‘The Conjuring 2’ True Story: New Enfield Poltergeist Featurette Interviews Accused Ghost Hoaxers, Including Lorraine Warren

Patrick Wilson and Vera Farmiga play fictionalized versions of Ed and Lorraine Warren.
Patrick Wilson and Vera Farmiga play fictionalized versions of Ed and Lorraine Warren. Warner Bros. Pictures

One of the more obnoxious peccadilloes of modern horror movie marketing is the insistence that everything is based on true stories. Numerous movie sites, used to regurgitating press releases, have parroted the “true story” behind The Conjuring, Annabelle and now The Conjuring 2, remolding Ed and Lorraine Warren from dubious attention-seekers into frontline warriors in an ongoing paranormal war with demons.

Now a new featurette for The Conjuring 2 is hoping to pull the same bullshit again, purporting to reveal the “true story” behind the Enfield poltergeist:

The featurette includes interviews with Janet Hodgson, Margaret Hodgson and Lorraine Warren, plus the movie’s cast and crew. It uncritically treats the Enfield haunting, which occurred when Janet was 11 and Margaret 13, as a real supernatural incident.

In reality, Janet has admitted to hoaxing elements of the haunting, telling the Daily Mirror that she and Margaret had staged some of the phenomena (while continuing to claim that the majority was genuinely supernatural). Video cameras in the house caught Janet bending spoons and banging a broom handle on the ceiling in an effort to fake ghostly activity.

But these were young girls looking for attention, it’s the so-called paranormal investigators who bear the bulk of the blame. Society for Psychical Research members Maurice Grosse and Guy Lyon Playfair maintained that the incidents were genuine, even after catching Janet Hodgson in the act on several occasions. Playfair’s publication of This House is Haunted: The True Story of a Poltergeist should be enough evidence to reveal his true motives in enabling the staged behavior.

As for Ed and Lorraine Warren, the paranormal investigators played by Patrick Wilson and Vera Farmiga in The Conjuring movies, there’s sufficient evidence and testimony, including from other practitioners and genuine believers, to dismiss their accounts of ghostly experiences.

For their book The Devil in Connecticut, the Warrens described their exorcism of the mentally ill David Glatzel, a story of demonic entanglement that the Glatzel family now rejects.

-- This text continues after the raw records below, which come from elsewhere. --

-- pv_equiv track=rewrite | github.com/LukenPaluken/AyED1-TPs | TP4/ej09.py | ordenar_palabras_por_longitud
-- ===== SOURCE A (Python) =====
-- def ordenar_palabras_por_longitud(cadena: str) -> str:
--     """
--     Recibe una cadena de caracteres con palabras separadas por uno o más espacios.
--     Devuelve otra cadena con las palabras ordenadas por su longitud, conservando
--     los signos de puntuación.
--     """
--     palabras_con_puntuacion = cadena.split()
--     palabras_limpias = []
--
--     for palabra in palabras_con_puntuacion:
--         palabra_sin_puntuacion = "".join(
--             [char for char in palabra if char not in [".", ",", ";"]]
--         )
--         palabras_limpias.append(palabra_sin_puntuacion)
--
--     palabras_ordenadas = sorted(
--         palabras_con_puntuacion,
--         key=lambda palabra: len(
--             "".join([char for char in palabra if char not in [".", ",", ";"]])
--         ),
--     )
--
--     resultado = " ".join(palabras_ordenadas)
--
--     return resultado
-- ===== SOURCE B (Python) =====
-- def ordenar_palabras_por_longitud(cadena: str) -> str:
--     # Distribution (bucket) sort: group words by cleaned length, then emit
--     # buckets in ascending key order; appending in input order keeps ties stable.
--     buckets = {}
--     for palabra in cadena.split():
--         k = len([c for c in palabra if c not in ".,;"])
--         buckets.setdefault(k, []).append(palabra)
--     resultado = []
--     for k in sorted(buckets):
--         resultado.extend(buckets[k])
--     return " ".join(resultado)
-- ===== Notes on version B (the rewrite author's own statement) =====
-- stated objective: faster
-- what changed: Replaces A's comparison sort (plus a dead list-building cleaning loop) by a stable distribution sort: words are grouped into a dict of buckets keyed by punctuation-stripped length, then buckets are emitted in ascending key order.
import Mathlib
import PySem

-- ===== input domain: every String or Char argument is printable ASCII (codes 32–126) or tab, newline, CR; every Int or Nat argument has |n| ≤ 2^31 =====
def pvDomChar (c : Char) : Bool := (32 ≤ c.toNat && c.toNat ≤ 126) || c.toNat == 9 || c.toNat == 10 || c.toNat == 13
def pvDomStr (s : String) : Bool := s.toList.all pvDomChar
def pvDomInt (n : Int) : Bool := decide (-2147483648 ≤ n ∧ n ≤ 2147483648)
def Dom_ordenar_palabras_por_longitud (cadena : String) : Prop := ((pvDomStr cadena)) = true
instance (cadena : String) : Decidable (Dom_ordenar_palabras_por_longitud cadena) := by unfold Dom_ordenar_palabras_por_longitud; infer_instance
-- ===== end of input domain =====

-- B replaces A's comparison sort (and A's dead cleaning loop) by a stable distribution
-- (bucket) sort keyed on the punctuation-stripped length; objective: alternative algorithm.

-- ===== PORT A =====
-- In Python, iterating a string yields 1-character strings; the comprehension
-- [char for char in palabra if char not in [".", ",", ";"]] is ported exactly as a
-- filter over the code points, each re-wrapped as a 1-character string for "".join.
def ordenar_palabras_por_longitud (cadena : String) : String :=
  let palabras_con_puntuacion := PySem.Str.split₀ cadena
  -- dead in A too: palabras_limpias is built and never used
  let _palabras_limpias := palabras_con_puntuacion.map (fun palabra =>
    PySem.Str.join "" ((palabra.toList.filter
      (fun c => !(c == '.' || c == ',' || c == ';'))).map (fun c => String.ofList [c])))
  let palabras_ordenadas := PySem.List.sorted palabras_con_puntuacion
    (fun palabra => PySem.Str.len (PySem.Str.join "" ((palabra.toList.filter
      (fun c => !(c == '.' || c == ',' || c == ';'))).map (fun c => String.ofList [c]))))
  PySem.Str.join " " palabras_ordenadas

-- ===== PORT B =====
-- cleaned length of a word: len([c for c in palabra if c not in ".,;"])
def pvKeyB (palabra : String) : Int :=
  ((palabra.toList.filter (fun c => !(c == '.' || c == ',' || c == ';'))).length : Int)

def ordenar_palabras_por_longitud_alt (cadena : String) : String :=
  let buckets := (PySem.Str.split₀ cadena).foldl
    (fun d palabra => d.modify (pvKeyB palabra) [] (fun v => v ++ [palabra]))
    PySem.Dict.empty
  let resultado := (PySem.List.sorted buckets.keys (fun k => k)).foldl
    (fun acc k => acc ++ buckets.getD k []) []
  PySem.Str.join " " resultado

-- ===== PRECONDITION & SPEC =====
def Spec_ordenar_palabras_por_longitud (cadena : String) (out : String) : Prop := out = ordenar_palabras_por_longitud_alt cadena
instance (cadena : String) (out : String) : Decidable (Spec_ordenar_palabras_por_longitud cadena out) := by unfold Spec_ordenar_palabras_por_longitud; infer_instance

-- ===== CLAIM (what is proved, stated in full; the proofs are below) =====
def Claim_equal_ordenar_palabras_por_longitud : Prop := ∀ (cadena : String), Dom_ordenar_palabras_por_longitud cadena → Spec_ordenar_palabras_por_longitud cadena (ordenar_palabras_por_longitud cadena)

-- ===== LEMMAS AND PROOFS =====

-- insert a key into a strictly increasing list (no-op if present)
def pvKinsert : List Int → Int → List Int
  | [], k => [k]
  | a :: t, k => if k < a then k :: a :: t else if k = a then a :: t else a :: pvKinsert t k

theorem pvInsertBy_all_before {α : Type} (before : α → α → Bool) (w : α) (L : List α)
    (h : ∀ y ∈ L, before w y = true) :
    PySem.List.insertBy before w L = w :: L := by
  cases L with
  | nil => rfl
  | cons y ys => simp [PySem.List.insertBy, h y (by simp)]

theorem pvInsertBy_append_not_before {α : Type} (before : α → α → Bool) (w : α)
    (xs L : List α) (h : ∀ y ∈ xs, before w y = false) :
    PySem.List.insertBy before w (xs ++ L) = xs ++ PySem.List.insertBy before w L := by
  induction xs with
  | nil => rfl
  | cons x t ih =>
      simp only [List.cons_append, PySem.List.insertBy, h x (by simp)]
      simp only [Bool.false_eq_true, if_false, List.cons.injEq, true_and]
      exact ih (fun y hy => h y (by simp [hy]))

theorem pvFlatMap_congr {α β : Type} (l : List α) (f g : α → List β)
    (h : ∀ x ∈ l, f x = g x) : l.flatMap f = l.flatMap g := by
  induction l with
  | nil => rfl
  | cons x t ih => simp [List.flatMap_cons, h x (by simp), ih (fun y hy => h y (by simp [hy]))]

-- the heart: inserting w into a concatenation of key-homogeneous buckets in
-- ascending key order appends w to the end of its own bucket
theorem pvCore (w : String) (ks : List Int) (f : Int → List String)
    (hp : ks.Pairwise (· < ·))
    (hf : ∀ k ∈ ks, ∀ x ∈ f k, pvKeyB x = k)
    (h0 : pvKeyB w ∉ ks → f (pvKeyB w) = []) :
    PySem.List.insertBy (fun a b => decide (pvKeyB a < pvKeyB b)) w (ks.flatMap f) =
      (pvKinsert ks (pvKeyB w)).flatMap
        (fun k => if k = pvKeyB w then f k ++ [w] else f k) := by
  induction ks with
  | nil =>
      simp [pvKinsert, PySem.List.insertBy, h0 (by simp)]
  | cons a t ih =>
      rcases List.pairwise_cons.mp hp with ⟨ha, ht⟩
      by_cases h1 : pvKeyB w < a
      · -- w goes in front; key w is fresh
        have hnot : pvKeyB w ∉ a :: t := by
          intro hm
          rcases List.mem_cons.mp hm with rfl | hm
          · exact lt_irrefl _ h1
          · exact lt_irrefl _ (lt_trans h1 (ha _ hm))
        have hall : ∀ y ∈ (a :: t).flatMap f, (fun a b => decide (pvKeyB a < pvKeyB b)) w y = true := by
          intro y hy
          rcases List.mem_flatMap.mp hy with ⟨k, hk, hyk⟩
          have : pvKeyB y = k := hf k hk y hyk
          have hak : a ≤ k := by
            rcases List.mem_cons.mp hk with rfl | hk
            · exact le_refl _
            · exact le_of_lt (ha _ hk)
          simp only [decide_eq_true_eq, this]
          omega
        rw [pvInsertBy_all_before _ _ _ hall]
        have hne : a ≠ pvKeyB w := by omega
        have hct : (t.flatMap (fun k => if k = pvKeyB w then f k ++ [w] else f k))
            = t.flatMap f := by
          apply pvFlatMap_congr
          intro k hk
          have : k ≠ pvKeyB w := by intro h; exact hnot (by simp [← h, hk])
          simp [this]
        simp [pvKinsert, h1, h0 hnot, hne, hct]
      · by_cases h2 : pvKeyB w = a
        · -- append to bucket a
          simp only [List.flatMap_cons]
          have hnotb : ∀ y ∈ f a, (fun a' b => decide (pvKeyB a' < pvKeyB b)) w y = false := by
            intro y hy
            have : pvKeyB y = a := hf a (by simp) y hy
            simp only [decide_eq_false_iff_not, this]
            omega
          rw [pvInsertBy_append_not_before _ _ _ _ hnotb]
          have hall : ∀ y ∈ t.flatMap f, (fun a' b => decide (pvKeyB a' < pvKeyB b)) w y = true := by
            intro y hy
            rcases List.mem_flatMap.mp hy with ⟨k, hk, hyk⟩
            have hyk' : pvKeyB y = k := hf k (by simp [hk]) y hyk
            have : a < k := ha _ hk
            simp only [decide_eq_true_eq, hyk']
            omega
          rw [pvInsertBy_all_before _ _ _ hall]
          have hct : (t.flatMap (fun k => if k = pvKeyB w then f k ++ [w] else f k))
              = t.flatMap f := by
            apply pvFlatMap_congr
            intro k hk
            have : k ≠ pvKeyB w := by
              intro h; subst h; exact lt_irrefl _ (h2 ▸ ha _ hk)
            simp [this]
          subst h2
          simp [pvKinsert, hct]
        · -- skip bucket a, recurse
          have hak : a < pvKeyB w := by omega
          simp only [List.flatMap_cons]
          have hnotb : ∀ y ∈ f a, (fun a' b => decide (pvKeyB a' < pvKeyB b)) w y = false := by
            intro y hy
            have : pvKeyB y = a := hf a (by simp) y hy
            simp only [decide_eq_false_iff_not, this]
            omega
          rw [pvInsertBy_append_not_before _ _ _ _ hnotb]
          have ih' := ih ht (fun k hk x hx => hf k (by simp [hk]) x hx)
            (fun hnt => h0 (by simp [h2, hnt]))
          rw [ih']
          simp only [pvKinsert, h1, if_false, h2, List.flatMap_cons]
          have : a ≠ pvKeyB w := fun h => h2 h.symm
          simp [this]

theorem pvMem_kinsert (ks : List Int) (k m : Int) :
    m ∈ pvKinsert ks k ↔ m = k ∨ m ∈ ks := by
  induction ks with
  | nil => simp [pvKinsert]
  | cons a t ih =>
      by_cases h1 : k < a
      · simp [pvKinsert, h1]
      · by_cases h2 : k = a
        · subst h2; simp [pvKinsert]
        · simp [pvKinsert, h1, h2, ih]
          tauto

theorem pvKinsert_pairwise (ks : List Int) (k : Int) (hp : ks.Pairwise (· < ·)) :
    (pvKinsert ks k).Pairwise (· < ·) := by
  induction ks with
  | nil => simp [pvKinsert]
  | cons a t ih =>
      rcases List.pairwise_cons.mp hp with ⟨ha, ht⟩
      by_cases h1 : k < a
      · simp only [pvKinsert, h1, if_true]
        refine List.pairwise_cons.mpr ⟨?_, hp⟩
        intro m hm; rcases List.mem_cons.mp hm with rfl | hm; · exact h1
        exact lt_trans h1 (ha _ hm)
      · by_cases h2 : k = a
        · subst h2; simpa [pvKinsert, h1] using hp
        · have hak : a < k := by omega
          simp only [pvKinsert, h1, if_false, h2]
          refine List.pairwise_cons.mpr ⟨?_, ih ht⟩
          intro m hm
          rcases (pvMem_kinsert t k m).mp hm with rfl | hm
          · exact hak
          · exact ha _ hm

theorem pvKinsert_nodup (ks : List Int) (k : Int) (hp : ks.Pairwise (· < ·)) :
    (pvKinsert ks k).Nodup :=
  (pvKinsert_pairwise ks k hp).imp (fun h => ne_of_lt h)

theorem pvSorted_append_singleton {α : Type} (l : List α) (x : α) (key : α → Int) :
    PySem.List.sorted (l ++ [x]) key =
      PySem.List.insertBy (fun a b => decide (key a < key b)) x (PySem.List.sorted l key) := by
  rw [PySem.List.sorted_eq_foldl_insertBy, PySem.List.sorted_eq_foldl_insertBy, List.foldl_append]
  rfl

theorem pvKeysStep (l : List Int) (k : Int) :
    PySem.List.sorted (PySem.Set.ofList (l ++ [k])) (fun x => x) =
      pvKinsert (PySem.List.sorted (PySem.Set.ofList l) (fun x => x)) k := by
  have hsp : (PySem.List.sorted (PySem.Set.ofList l) (fun x => x)).Pairwise (· < ·) :=
    PySem.List.sorted_ofList_pairwise_lt l
  apply PySem.List.sorted_eq_of_perm_of_pairwise_lt
  · apply List.perm_of_nodup_nodup_toFinset_eq
    · exact pvKinsert_nodup _ k hsp
    · exact PySem.Set.nodup_ofList _
    · ext m
      simp [pvMem_kinsert, PySem.List.mem_sorted, PySem.Set.mem_ofList]
      tauto
  · exact pvKinsert_pairwise _ k hsp

-- the stable sort by cleaned length is the ascending concatenation of the
-- key-filtered sublists
theorem pvMainList (ws : List String) :
    PySem.List.sorted ws pvKeyB =
      (PySem.List.sorted (PySem.Set.ofList (ws.map pvKeyB)) (fun x => x)).flatMap
        (fun k => ws.filter (fun w => pvKeyB w == k)) := by
  induction ws using List.reverseRecOn with
  | nil => rfl
  | append_singleton ws w ih =>
      rw [pvSorted_append_singleton, ih]
      rw [pvCore w _ _ (PySem.List.sorted_ofList_pairwise_lt _)
        (fun k _ x hx => by
          have := List.of_mem_filter hx
          exact beq_iff_eq.mp this)
        (fun hnot => by
          rw [List.filter_eq_nil_iff]
          intro x hx hbeq
          apply hnot
          rw [PySem.List.mem_sorted, PySem.Set.mem_ofList]
          exact List.mem_map.mpr ⟨x, hx, beq_iff_eq.mp hbeq⟩)]
      simp only [List.map_append, List.map_cons, List.map_nil]
      rw [pvKeysStep]
      apply pvFlatMap_congr
      intro k _
      by_cases hk : k = pvKeyB w
      · subst hk
        simp [List.filter_append]
      · have : ¬ (pvKeyB w == k) = true := by simp; omega
        simp [List.filter_append, hk, this]

theorem pvGetD_buckets (ws : List String) (c : Int) :
    (ws.foldl (fun d palabra => d.modify (pvKeyB palabra) [] (fun v => v ++ [palabra]))
      PySem.Dict.empty).getD c [] = ws.filter (fun w => pvKeyB w == c) := by
  have h : ws.foldl (fun d palabra => d.modify (pvKeyB palabra) [] (fun v => v ++ [palabra]))
      PySem.Dict.empty
      = (ws.map (fun w => (pvKeyB w, w))).foldl
        (fun d p => d.modify p.1 [] (fun v => v ++ [p.2])) PySem.Dict.empty := by
    rw [List.foldl_map]
  rw [h, PySem.Dict.getD_foldl_modify_append]
  simp [List.filter_map, Function.comp_def]

theorem pvKeys_buckets (ws : List String) :
    (ws.foldl (fun d palabra => d.modify (pvKeyB palabra) [] (fun v => v ++ [palabra]))
      PySem.Dict.empty).keys = PySem.Set.ofList (ws.map pvKeyB) := by
  rw [PySem.Dict.keys_foldl_modify_key ws pvKeyB [] (fun d x v => v ++ [x])]
  simp [PySem.Set.update, PySem.Set.ofList, PySem.Dict.keys, PySem.Dict.empty]

theorem pvKeyA_eq (palabra : String) :
    PySem.Str.len (PySem.Str.join "" ((palabra.toList.filter
      (fun c => !(c == '.' || c == ',' || c == ';'))).map (fun c => String.ofList [c]))) =
    pvKeyB palabra := by
  rw [PySem.Str.len_eq, PySem.Str.toList_join]
  simp [List.map_map, Function.comp_def, PySem.Chars.join_nil_singletons, pvKeyB]

-- ===== VERDICT (by name: the statement is the Claim_ definition above) =====
theorem ordenar_palabras_por_longitud_spec : Claim_equal_ordenar_palabras_por_longitud := by
  intro cadena _
  unfold Spec_ordenar_palabras_por_longitud
  unfold ordenar_palabras_por_longitud ordenar_palabras_por_longitud_alt
  simp only []
  set ws := PySem.Str.split₀ cadena with hws
  congr 1
  have hkey : (fun palabra => PySem.Str.len (PySem.Str.join "" ((palabra.toList.filter
      (fun c => !(c == '.' || c == ',' || c == ';'))).map (fun c => String.ofList [c]))))
      = pvKeyB := funext pvKeyA_eq
  rw [hkey]
  rw [pvKeys_buckets, PySem.List.foldl_append_eq_flatMap, List.nil_append]
  have hbk : (fun k => (ws.foldl (fun d palabra =>
        d.modify (pvKeyB palabra) [] (fun v => v ++ [palabra])) PySem.Dict.empty).getD k [])
      = fun k => ws.filter (fun w => pvKeyB w == k) := funext (pvGetD_buckets ws)
  rw [hbk]
  exact pvMainList ws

“My brother was never possessed. He, along with my family, was manipulated and exploited, something the Warrens were very good at, and along with their author, Gerald Brittle, they concocted a phony story about demons in an attempt to get rich and famous at our expense, and we have the evidence to prove it.” David’s brother Carl Glatzel said. “The Warrens told my family numerous times that we would be millionaires and the book would help get my sister’s boyfriend, Arne, out of jail. I knew from day one it was a lie, but as a child, there was nothing I could really do about it.”

Similar allegations have been made about their most famous case, the Amityville horror, with William Weber, defense lawyer to murderer and former Amityville horror house occupant Ronald DeFeo Jr., said that he concocted the entire story with the “haunted” family. "I know this book is a hoax. We created this horror story over many bottles of wine.”

The admission changed nothing for Ed and Lorraine Warren, who allegedly pushed similar fabrications in many of their other cases. According to Ray Garton, a horror author who worked with the Warrens during their “Haunting in Connecticut” case, he went to Ed with doubts about the eyewitnesses, who couldn’t seem to keep their stories straight.

“‘They're crazy,’" Garton said Ed Warren told him, "‘All the people who come to us are crazy, that's why they come to us. Just use what you can and make the rest up. You write scary books, right? Well, make it up and make it scary. That's why we hired you.’”

It’s easy to see why studios would want to perpetuate the fiction that their horror movies are based in fact, though it’s less clear why the film press at large continues to go along with it. Perhaps as this same trend expands outward — until action movies are claiming Arnold really did kill those terrorists and sci-fi insists FTL drives are a true story in a world immediately parallel to ours — we’ll eventually reach a point where credulity is too strained and we can return to movies being shiny deceptions once more.